* [Work task]: Below are entries; tally how many lines hold the string "unfold" and answer with only that figure.

Records drawn from a dataset
-- ===== PRECONDITION & SPEC =====
-- Pre_ excludes exactly the negative inputs, on which Python A raises IndexError (dp is the empty list).
def Pre_count_ways_to_sum (n : Int) : Prop := 0 ≤ n
instance (n : Int) : Decidable (Pre_count_ways_to_sum n) := by unfold Pre_count_ways_to_sum; infer_instance
def pvWitness_count_ways_to_sum : Int := 3

def Spec_count_ways_to_sum (n : Int) (out : Int) : Prop := out = count_ways_to_sum_alt n
instance (n : Int) (out : Int) : Decidable (Spec_count_ways_to_sum n out) := by unfold Spec_count_ways_to_sum; infer_instance

-- ===== CLAIM (what is proved, stated in full; the proofs are below) =====
def Claim_equal_count_ways_to_sum : Prop := ∀ (n : Int), Dom_count_ways_to_sum n → Pre_count_ways_to_sum n → Spec_count_ways_to_sum n (count_ways_to_sum n)

-- ===== LEMMAS AND PROOFS =====

def pvM : Int := 10 ^ 9 + 7

-- ---------- the reference sequence pvg : the dp values of A ----------
-- one window step: (dp[i], dp[i-1], …, dp[i-5]) ↦ (dp[i+1], dp[i], …, dp[i-4])
def pvStep (w : Int × Int × Int × Int × Int × Int) : Int × Int × Int × Int × Int × Int :=
  (PySem.Int.mod (w.1 + w.2.1 + w.2.2.1 + w.2.2.2.1 + w.2.2.2.2.1 + w.2.2.2.2.2) pvM,
   w.1, w.2.1, w.2.2.1, w.2.2.2.1, w.2.2.2.2.1)

def pvW (k : Nat) : Int × Int × Int × Int × Int × Int := pvStep^[k] (1, 0, 0, 0, 0, 0)

def pvg (k : Nat) : Int := (pvW k).1

-- window component j (1..5): pvg (k - j), and 0 below index 0
def pvgs (j k : Nat) : Int := if k < j then 0 else pvg (k - j)

lemma pvW_succ (k : Nat) : pvW (k+1) = pvStep (pvW k) := Function.iterate_succ_apply' pvStep k _

lemma pvgs_one_succ (k : Nat) : pvgs 1 (k+1) = pvg k := by simp [pvgs]

lemma pvgs_succ (j k : Nat) : pvgs (j+1) (k+1) = pvgs j k := by
  unfold pvgs
  rcases Nat.lt_or_ge k j with h | h
  · rw [if_pos (by omega), if_pos h]
  · rw [if_neg (by omega), if_neg (by omega)]; congr 1; omega

lemma pvW_eq (k : Nat) : pvW k = (pvg k, pvgs 1 k, pvgs 2 k, pvgs 3 k, pvgs 4 k, pvgs 5 k) := by
  induction k with
  | zero => simp [pvW, pvg, pvgs]
  | succ k ih =>
    have hg : pvg (k+1)
        = PySem.Int.mod (pvg k + pvgs 1 k + pvgs 2 k + pvgs 3 k + pvgs 4 k + pvgs 5 k) pvM := by
      rw [pvg, pvW_succ, ih]; rfl
    rw [pvW_succ, ih]
    simp only [pvStep]
    rw [← hg, ← pvgs_one_succ k, ← pvgs_succ 1 k, ← pvgs_succ 2 k, ← pvgs_succ 3 k, ← pvgs_succ 4 k]

lemma pvg_succ (k : Nat) :
    pvg (k+1) = PySem.Int.mod (pvg k + pvgs 1 k + pvgs 2 k + pvgs 3 k + pvgs 4 k + pvgs 5 k) pvM := by
  rw [pvg, pvW_succ, pvW_eq]; rfl

-- ---------- A computes pvg (this part: array-loop analysis) ----------
-- the dp array of A after outer iteration i = k: entries 0..k carry pvg, the rest 0
def pvD (N k : Nat) : Array Int :=
  ((List.range (N+1)).map (fun idx => if idx ≤ k then pvg idx else 0)).toArray

lemma pvD_size (N k : Nat) : (pvD N k).size = N + 1 := by simp [pvD]

lemma agetD (xs : Array Int) (i : Nat) (h : i < xs.size) : xs.getD i 0 = xs[i] := by
  simp [Array.getD_eq_getD_getElem?, Array.getElem?_eq_getElem h]

lemma pvD_set_succ (N k : Nat) (_hk : k + 1 ≤ N) :
    (pvD N k).setIfInBounds (k+1) (pvg (k+1)) = pvD N (k+1) := by
  apply Array.ext (by simp [pvD])
  intro i h1 h2
  have hi : i < N + 1 := by simpa [pvD] using h2
  rw [Array.getElem_setIfInBounds (by simpa [pvD] using hi)]
  simp only [pvD, List.getElem_toArray, List.getElem_map, List.getElem_range]
  by_cases h : k + 1 = i
  · subst h; simp
  · rw [if_neg h]
    by_cases h' : i ≤ k
    · rw [if_pos h', if_pos (by omega)]
    · rw [if_neg h', if_neg (by omega)]

lemma dp0_eq (N : Nat) : (Array.replicate (N+1) (0:Int)).setIfInBounds 0 1 = pvD N 0 := by
  apply Array.ext (by simp [pvD])
  intro i h1 h2
  have hi : i < N + 1 := by simpa using h1
  rw [Array.getElem_setIfInBounds (by simpa using hi)]
  simp only [pvD, List.getElem_toArray, List.getElem_map, List.getElem_range,
    Array.getElem_replicate]
  by_cases h : i = 0
  · subst h; norm_num [pvg, pvW]
  · rw [if_neg (by omega), if_neg (by omega)]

* [Answer to the problem]: 3